Dale works really hard protesting that he was just doing his job and explaining that no one helped him. He fights a losing battle because it’s hard to feel any sympathy for him. He’s the bad guy despite his protestations, and it’s difficult to connect to him. Tunie (“Law and Order: SVU”) hammers away at him and represents the audience.

The best line in the play comes at the end in explaining the title. It’s not about building a wall to keep people out but it’s about the figurative wall that we’ve built. Rick wonders why would anyone want to come in. The premise is frightening and sadly not that farfetched but Building The Wall could have been improved with a bit of subtly. My friend noted that she wouldn’t refer the play to anyone who voted for Trump - but maybe they are exactly the ones who should see it.

Ernest Shackleton Loves Me
Another two-person show is the stuff of bumper stickers and T-shirt mottos. The quirky offbeat Ernest Shackleton Loves Me, winner of Best New Musical 2017 from the Off Broadway Alliance, tells of Kat (Val Vigoda), a single mother. Her baby’s daddy has gone on tour with a Journey cover band (providing opportunity for Journey jokes) leaving her with their baby son in a freezing apartment. She’s a musician/composer, working as the composer for Star Blazers, a computer game. When she’s fired and replaced by a high school girl, she becomes more despondent. Lonely, broke and unhappy, she creates a video for a dating site.

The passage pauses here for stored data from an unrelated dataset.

-- pv_equiv track=rewrite | github.com/WadeYin9712/GD-VCR | visualbert/models/train.py | add_index
-- ===== SOURCE A (Python) =====
-- def add_index(obj_orig_list):
--     added_index_all = []
--
--     for obj_orig in obj_orig_list:
--         added_index = []
--         freq = dict()
--         for obj in obj_orig:
--             if obj not in freq.keys():
--                 freq[obj] = 1
--             else:
--                 freq[obj] += 1
--
--             added_index.append(obj+str(freq[obj]))
--         added_index_all.append(added_index)
--
--     return added_index_all
-- ===== SOURCE B (Python) =====
-- def add_index(obj_orig_list):
--     added_index_all = []
--     for obj_orig in obj_orig_list:
--         # pass 1: group the indices of each distinct value, in first-occurrence order
--         positions = {}
--         for i, obj in enumerate(obj_orig):
--             positions.setdefault(obj, []).append(i)
--         # pass 2: scatter obj+rank back into place, one group at a time
--         res = [""] * len(obj_orig)
--         for obj, idxs in positions.items():
--             for rank, i in enumerate(idxs, 1):
--                 res[i] = obj + str(rank)
--         added_index_all.append(res)
--     return added_index_all
-- ===== Notes on version B (the rewrite author's own statement) =====
-- stated objective: alternative
-- what changed: Replaces A's single left-to-right pass with an incremental frequency dict by a two-pass group-and-scatter per sublist: first group the indices of each distinct value, then write value+rank back into a preallocated result list group by group.
import Mathlib
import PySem

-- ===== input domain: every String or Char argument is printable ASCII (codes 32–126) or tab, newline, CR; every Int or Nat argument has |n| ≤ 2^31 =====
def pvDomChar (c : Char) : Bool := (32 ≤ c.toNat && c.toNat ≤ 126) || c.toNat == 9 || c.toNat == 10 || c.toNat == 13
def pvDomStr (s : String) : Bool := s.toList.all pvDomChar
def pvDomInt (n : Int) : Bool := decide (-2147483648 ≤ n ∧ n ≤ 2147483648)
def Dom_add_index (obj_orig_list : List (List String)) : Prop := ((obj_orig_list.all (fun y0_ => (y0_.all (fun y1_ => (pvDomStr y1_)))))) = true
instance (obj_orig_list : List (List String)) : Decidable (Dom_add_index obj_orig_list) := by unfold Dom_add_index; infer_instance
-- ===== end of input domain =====

-- B replaces A's single-pass running frequency dict with a two-pass group-and-scatter
-- per sublist (group indices by value, then write value+rank back by position):
-- a different algorithm of similar cost, not claimed faster.

-- ===== PORT A =====
-- inner loop of A: 'for obj in obj_orig: update freq; added_index.append(obj + str(freq[obj]))'
def addIndexInnerA : List String → List String → PySem.Dict String Int → List String
  | [], acc, _ => acc
  | obj :: rest, acc, freq =>
    let freq' := if freq.contains obj = false then freq.insert obj 1
                 else freq.insert obj (freq.getD obj 0 + 1)
    addIndexInnerA rest (acc ++ [obj ++ PySem.Int.toStr (freq'.getD obj 0)]) freq'

def add_index (obj_orig_list : List (List String)) : List (List String) :=
  obj_orig_list.map (fun obj_orig => addIndexInnerA obj_orig [] PySem.Dict.empty)

-- ===== PORT B =====
-- inner body of B: pass 1 'positions.setdefault(obj, []).append(i)' over enumerate(row),
-- pass 2 'for obj, idxs in positions.items(): for rank, i in enumerate(idxs, 1): res[i] = obj + str(rank)'
-- ('res = [""] * len(row)' is Source B's placeholder-filled list; every slot is overwritten)
def addIndexInnerB (row : List String) : List String :=
  let positions : PySem.Dict String (List Int) :=
    (PySem.List.enumerate row 0).foldl (fun d p => d.modify p.2 [] (· ++ [p.1])) PySem.Dict.empty
  positions.items.foldl
    (fun res g =>
      (PySem.List.enumerate g.2 1).foldl
        (fun res q => PySem.List.pySetD res q.2 (g.1 ++ PySem.Int.toStr q.1)) res)
    (List.replicate row.length "")

def add_index_alt (obj_orig_list : List (List String)) : List (List String) :=
  obj_orig_list.map (fun obj_orig => addIndexInnerB obj_orig)

-- ===== PRECONDITION & SPEC =====
def Spec_add_index (obj_orig_list : List (List String)) (out : List (List String)) : Prop := out = add_index_alt obj_orig_list
instance (obj_orig_list : List (List String)) (out : List (List String)) : Decidable (Spec_add_index obj_orig_list out) := by unfold Spec_add_index; infer_instance

-- ===== CLAIM (what is proved, stated in full; the proofs are below) =====
def Claim_equal_add_index : Prop := ∀ (obj_orig_list : List (List String)), Dom_add_index obj_orig_list → Spec_add_index obj_orig_list (add_index obj_orig_list)

-- ===== LEMMAS AND PROOFS =====

-- the common characterisation of one sublist's result
def addIndexSpecInner (xs : List String) : List String :=
  xs.mapIdx (fun j obj => obj ++ PySem.Int.toStr (((xs.take j).count obj : Int) + 1))

lemma innerA_eq (xs : List String) : ∀ (p : List String) (acc : List String)
    (freq : PySem.Dict String Int)
    (_h1 : ∀ k, freq.getD k 0 = (p.count k : Int))
    (_h2 : ∀ k, freq.contains k = decide (k ∈ p)),
    addIndexInnerA xs acc freq =
      acc ++ xs.mapIdx (fun j obj =>
        obj ++ PySem.Int.toStr ((p.count obj : Int) + ((xs.take j).count obj : Int) + 1)) := by
  induction xs with
  | nil => intro p acc freq _ _; simp [addIndexInnerA]
  | cons x xs ih =>
    intro p acc freq h1 h2
    have hfreq' : (if freq.contains x = false then freq.insert x 1
                   else freq.insert x (freq.getD x 0 + 1)) =
        freq.insert x ((p.count x : Int) + 1) := by
      by_cases hc : x ∈ p
      · have : freq.contains x = true := by rw [h2]; simp [hc]
        rw [if_neg (by simp [this]), h1]
      · have : freq.contains x = false := by rw [h2]; simp [hc]
        have hcnt : p.count x = 0 := List.count_eq_zero.mpr hc
        rw [if_pos this, hcnt]; norm_num
    rw [addIndexInnerA, hfreq']
    rw [ih (p ++ [x]) _ _ ?_ ?_]
    · rw [PySem.Dict.getD_insert_self]
      simp only [List.mapIdx_cons, List.take_zero, List.count_nil, Nat.cast_zero, add_zero,
        List.append_assoc, List.singleton_append]
      congr 1
      congr 1
      apply List.ext_getElem
      · simp [List.length_mapIdx]
      · intro i hi1 hi2
        simp only [List.getElem_mapIdx]
        congr 2
        rw [List.take_succ_cons, List.count_append]
        simp only [List.count_cons, List.count_nil]
        push_cast
        ring
    · intro k
      rw [PySem.Dict.getD_insert, List.count_append, List.count_singleton']
      by_cases he : k = x
      · subst he; simp
      · simp only [if_neg he, h1 k]
        simp
        exact fun h => he (Eq.symm h)
    · intro k
      rw [PySem.Dict.contains_insert, h2]
      by_cases he : k = x <;> simp [he]

lemma innerA_spec (xs : List String) :
    addIndexInnerA xs [] PySem.Dict.empty = addIndexSpecInner xs := by
  rw [innerA_eq xs [] [] PySem.Dict.empty (by simp) (by simp)]
  unfold addIndexSpecInner
  simp

-- ---- B side: group-and-scatter ----

-- the group of a value v: the enumerate-indices at which row holds v
def idxsOf (row : List String) (v : String) : List Int :=
  ((PySem.List.enumerate row 0).filter (fun p => p.2 == v)).map (·.1)

-- one scatter pass: 'for rank, i in enumerate(idxs, r): res[i] = v + str(rank)'
def writeG (v : String) (idxs : List Int) (r : Int) (res : List String) : List String :=
  (PySem.List.enumerate idxs r).foldl
    (fun res q => PySem.List.pySetD res q.2 (v ++ PySem.Int.toStr q.1)) res

-- the full second pass over the groups of the values in S
def scatterAll (row : List String) (S : List String) (res : List String) : List String :=
  S.foldl (fun res v => writeG v (idxsOf row v) 1 res) res

lemma writeG_cons (v : String) (i : Int) (idxs : List Int) (r : Int) (res : List String) :
    writeG v (i :: idxs) r res =
      writeG v idxs (r + 1) (PySem.List.pySetD res i (v ++ PySem.Int.toStr r)) := by
  simp [writeG, PySem.List.enumerate_cons]

lemma length_writeG (v : String) (idxs : List Int) : ∀ (r : Int) (res : List String),
    (writeG v idxs r res).length = res.length := by
  induction idxs with
  | nil => intro r res; rfl
  | cons i idxs ih =>
    intro r res
    rw [writeG_cons, ih]
    exact PySem.List.length_pySetD res i _

lemma writeG_untouched (v : String) (idxs : List Int) (j : Nat)
    (h : ∀ i ∈ idxs, ∃ n : Nat, i = (n : Int) ∧ n ≠ j) :
    ∀ (r : Int) (res : List String), (writeG v idxs r res)[j]? = res[j]? := by
  induction idxs with
  | nil => intro r res; rfl
  | cons i idxs ih =>
    intro r res
    obtain ⟨n, hn, hnj⟩ := h i (by simp)
    rw [writeG_cons, ih (fun i hi => h i (by simp [hi])), hn,
      PySem.List.pySetD_natCast, List.getElem?_set_ne hnj]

Miraculously, Kat gets a response to her video from the dead explorer, Ernest Shackleton. After several video messages, the Antarctic explorer comes to her through her refrigerator, calling her his muse. (Okay, we were expecting that, given the title.) “Together” they tackle the cold and ice, deprivation and starvation, but finally are able to rescue his 22 men.

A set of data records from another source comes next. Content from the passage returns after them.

-- pv_equiv track=rewrite | github.com/GitRiyaJana/Light_weight_cryptography | higher_order_gimli/higher_order2.py | higher_order_derivative
-- ===== SOURCE A (Python) =====
-- import itertools
--
-- def gimli_encrypt(state, rounds=4):
--     # state = (x[4], y[4], z[4])
--     # Put your cipher here. This is a placeholder identity map.
--     x, y, z = state
--     return x[:], y[:], z[:]
--
-- def apply_diff(state, diffs):
--     (x, y, z) = state
--     x = x[:] ; y = y[:] ; z = z[:]
--     for (layer, idx, val) in diffs:
--         if layer == 'x': x[idx] ^= val
--         if layer == 'y': y[idx] ^= val
--         if layer == 'z': z[idx] ^= val
--     return (x, y, z)
--
-- def higher_order_derivative(state, target, diffs, rounds=4):
--     layer, pos = target
--     xor_sum = 0
--
--     # For all subsets of the difference vectors
--     for r in range(len(diffs) + 1):
--         for subset in itertools.combinations(diffs, r):
--             st = apply_diff(state, subset)
--             x, y, z = gimli_encrypt(st, rounds)
--
--             # sign = parity of subset
--             if (r % 2) == 1:
--                 sign = 1
--             else:
--                 sign = 0
--
--             val = {
--                 'x': x[pos],
--                 'y': y[pos],
--                 'z': z[pos],
--             }[layer]
--
--             if sign == 1:
--                 xor_sum ^= val
--
--     return xor_sum
-- ===== SOURCE B (Python) =====
-- def gimli_encrypt(state, rounds=4):
--     # state = (x[4], y[4], z[4])
--     # Put your cipher here. This is a placeholder identity map.
--     x, y, z = state
--     return x[:], y[:], z[:]
--
-- def higher_order_derivative(state, target, diffs, rounds=4):
--     layer, pos = target
--     # Iterative doubling: a table of (state, parity) entries; each diff
--     # doubles the table by XOR-applying that diff to a copy of every entry.
--     x, y, z = state
--     table = [((x[:], y[:], z[:]), 0)]
--     for (dl, idx, val) in diffs:
--         new_entries = []
--         for (s, p) in table:
--             sx, sy, sz = s
--             sx = sx[:]; sy = sy[:]; sz = sz[:]
--             if dl == 'x': sx[idx] ^= val
--             if dl == 'y': sy[idx] ^= val
--             if dl == 'z': sz[idx] ^= val
--             new_entries.append(((sx, sy, sz), p ^ 1))
--         table += new_entries
--     xor_sum = 0
--     for (s, p) in table:
--         ex, ey, ez = gimli_encrypt(s, rounds)
--         v = {'x': ex, 'y': ey, 'z': ez}[layer][pos]
--         if p == 1:
--             xor_sum ^= v
--     return xor_sum
-- ===== Notes on version B (the rewrite author's own statement) =====
-- stated objective: faster
-- what changed: Replaces the per-size itertools.combinations enumeration (which re-applies every diff of every subset from scratch) by iterative doubling of a (state, parity) table, one single-diff application per subset, then one XOR pass over the odd-parity entries.
import Mathlib
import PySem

The musical stars GrooveLily's electro-violinist Valerie Vigoda and the funny, attractive Wade McCollum (Priscilla Queen of the Desert.) Along with the improbable silliness, there’s a lot of humor, mostly provided by McCollum, who plays all the male characters. He is especially adorable as the somewhat egotistical pompous Shackleton. Vigoda is extremely talented and it’s fascinating to watch her create music.

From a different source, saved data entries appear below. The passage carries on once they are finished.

-- pv_equiv track=rewrite | github.com/lcbb/ssDNA-memory | dnaMemFuncs.py | Int2DNA
-- ===== SOURCE A (Python) =====
-- def Int2DNA(numB):
-- 	convert = {'0': 'T', '1': 'G', '2': 'A', '3': 'C'}
-- 	newNum=''
-- 	current=numB
-- 	A=''
-- 	while int(current)!=0:
-- 		newNum=str(int(current%4))+newNum
-- 		current=int(current/4)
-- 	for i in newNum:
-- 		A=A+convert[i]
-- 	return(A);
-- ===== SOURCE B (Python) =====
-- def Int2DNA(numB):
--     convert = {0: 'T', 1: 'G', 2: 'A', 3: 'C'}
--     if int(numB) == 0:
--         return ''
--     return Int2DNA(int(numB / 4)) + convert[int(numB % 4)]
-- ===== Notes on version B (the rewrite author's own statement) =====
-- stated objective: simpler
-- what changed: Replaced the two-pass loop (build a decimal digit string, then map each digit character through a dict) by a single recursive descent that emits the DNA letter for each base-4 digit directly, with no intermediate digit string.
import Mathlib
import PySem

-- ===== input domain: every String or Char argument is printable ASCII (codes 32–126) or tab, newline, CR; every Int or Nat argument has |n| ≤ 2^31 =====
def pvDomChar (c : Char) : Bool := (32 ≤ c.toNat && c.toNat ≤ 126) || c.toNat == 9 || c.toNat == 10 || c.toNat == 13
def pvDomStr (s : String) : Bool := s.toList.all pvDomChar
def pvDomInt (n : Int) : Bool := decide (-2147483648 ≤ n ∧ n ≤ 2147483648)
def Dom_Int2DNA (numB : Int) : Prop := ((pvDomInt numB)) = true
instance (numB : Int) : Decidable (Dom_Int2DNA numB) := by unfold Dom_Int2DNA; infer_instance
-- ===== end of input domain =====

-- B replaces A's two passes (build a digit string, then map it through a dict) by one
-- recursive descent that emits each DNA letter directly (objective: simpler).
-- Strings are carried as List Char (the PySem.Chars representation) and wrapped with
-- String.ofList only at the return; Python's one-character strings ('T', the digit keys)
-- are represented by their Char.

-- termination helper for both ports (cited in decreasing_by)
theorem pvTdiv4_natAbs_lt (n : Int) (h : n ≠ 0) : (n.tdiv 4).natAbs < n.natAbs := by
  rw [Int.natAbs_tdiv]
  exact Nat.div_lt_self (by omega) (by omega)

-- ===== PORT A =====
-- convert = {'0': 'T', '1': 'G', '2': 'A', '3': 'C'}
def pvConvertA : PySem.Dict Char Char := PySem.Dict.ofList [('0', 'T'), ('1', 'G'), ('2', 'A'), ('3', 'C')]

-- the while loop: newNum = str(int(current%4)) + newNum; current = int(current/4)
-- int(current/4) is Python true division truncated toward zero = Int.tdiv (exact on the
-- domain |numB| ≤ 2^31, where the float quotient truncates to the exact truncating quotient);
-- current % 4 = PySem.Int.mod current 4; str(...) = PySem.Int.toChars.
def Int2DNA_loop (current : Int) (newNum : List Char) : List Char :=
  if _h : current ≠ 0 then
    Int2DNA_loop (current.tdiv 4) (PySem.Int.toChars (PySem.Int.mod current 4) ++ newNum)
  else newNum
termination_by current.natAbs
decreasing_by exact pvTdiv4_natAbs_lt current _h

def Int2DNA (numB : Int) : String :=
  -- for i in newNum: A = A + convert[i]  (every digit is '0'..'3', so convert[i] never raises
  -- KeyError; getD with an unreachable default ports the successful lookup exactly)
  String.ofList ((Int2DNA_loop numB []).foldl (fun A i => A ++ [pvConvertA.getD i ' ']) [])

-- ===== PORT B =====
-- convert = {0: 'T', 1: 'G', 2: 'A', 3: 'C'}
def pvConvertB : PySem.Dict Int Char := PySem.Dict.ofList [(0, 'T'), (1, 'G'), (2, 'A'), (3, 'C')]

-- convert[int(numB % 4)] is always a hit (0 ≤ numB % 4 < 4), ported with an unreachable default
def Int2DNA_altChars (numB : Int) : List Char :=
  if _h : numB = 0 then []
  else Int2DNA_altChars (numB.tdiv 4) ++ [pvConvertB.getD (PySem.Int.mod numB 4) ' ']
termination_by numB.natAbs
decreasing_by exact pvTdiv4_natAbs_lt numB (by omega)

def Int2DNA_alt (numB : Int) : String := String.ofList (Int2DNA_altChars numB)

-- ===== PRECONDITION & SPEC =====
def Spec_Int2DNA (numB : Int) (out : String) : Prop := out = Int2DNA_alt numB
instance (numB : Int) (out : String) : Decidable (Spec_Int2DNA numB out) := by unfold Spec_Int2DNA; infer_instance

-- ===== CLAIM (what is proved, stated in full; the proofs are below) =====
def Claim_equal_Int2DNA : Prop := ∀ (numB : Int), Dom_Int2DNA numB → Spec_Int2DNA numB (Int2DNA numB)

-- ===== LEMMAS AND PROOFS =====

theorem pvMod4_cases (n : Int) :
    PySem.Int.mod n 4 = 0 ∨ PySem.Int.mod n 4 = 1 ∨ PySem.Int.mod n 4 = 2 ∨ PySem.Int.mod n 4 = 3 := by
  rw [PySem.Int.mod_eq_emod_of_pos (by omega)]
  have h₁ : 0 ≤ n % 4 := Int.emod_nonneg n (by omega)
  have h₂ : n % 4 < 4 := Int.emod_lt_of_pos n (by omega)
  omega

-- one base-4 digit: A's map of str(d) through the char-keyed dict equals B's int-keyed lookup of d
theorem pvDigit_eq (n : Int) :
    (PySem.Int.toChars (PySem.Int.mod n 4)).map (fun i => pvConvertA.getD i ' ')
      = [pvConvertB.getD (PySem.Int.mod n 4) ' '] := by
  rcases pvMod4_cases n with h | h | h | h <;> rw [h] <;> decide

-- main invariant: mapping convert over the loop's digits yields B's letters followed by the
-- converted accumulator
theorem pvLoop_conv : ∀ (k : Nat) (current : Int), current.natAbs = k →
    ∀ acc : List Char, (Int2DNA_loop current acc).map (fun i => pvConvertA.getD i ' ')
      = Int2DNA_altChars current ++ acc.map (fun i => pvConvertA.getD i ' ') := by
  intro k
  induction k using Nat.strong_induction_on with
  | _ k ih =>
    intro current hk acc
    by_cases h : current = 0
    · rw [Int2DNA_loop, Int2DNA_altChars]
      simp [h]
    · rw [Int2DNA_loop, Int2DNA_altChars]
      simp only [h, dif_neg, dif_pos, ne_eq, not_false_eq_true]
      rw [ih _ (hk ▸ pvTdiv4_natAbs_lt current h) _ rfl]
      rw [List.map_append, pvDigit_eq, List.append_assoc]

-- ===== VERDICT (by name: the statement is the Claim_ definition above) =====
theorem Int2DNA_spec : Claim_equal_Int2DNA := by
  intro numB _
  show Int2DNA numB = Int2DNA_alt numB
  unfold Int2DNA Int2DNA_alt
  rw [PySem.List.foldl_append_singleton_eq_map]
  rw [pvLoop_conv numB.natAbs numB rfl []]
  simp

With book by Joe DiPietro, the unusual little musical runs only 90 minutes but does go on too long, as Shackleton goes from one catastrophe to another. Like the ice floes, it becomes tedious. Yet the two performers are immensely likable, their voices are terrific and their personalities charismatic. When Shackleton sings about how Kat saved his life, someone in the theater yelled out that the performers had saved the audiences’ lives. Okay – I wouldn’t go that far. Shackleton is an optimist and repeatedly gives Kat the positive advice. Being a brave musician is like being a brave explorer. Put that on your bumper sticker.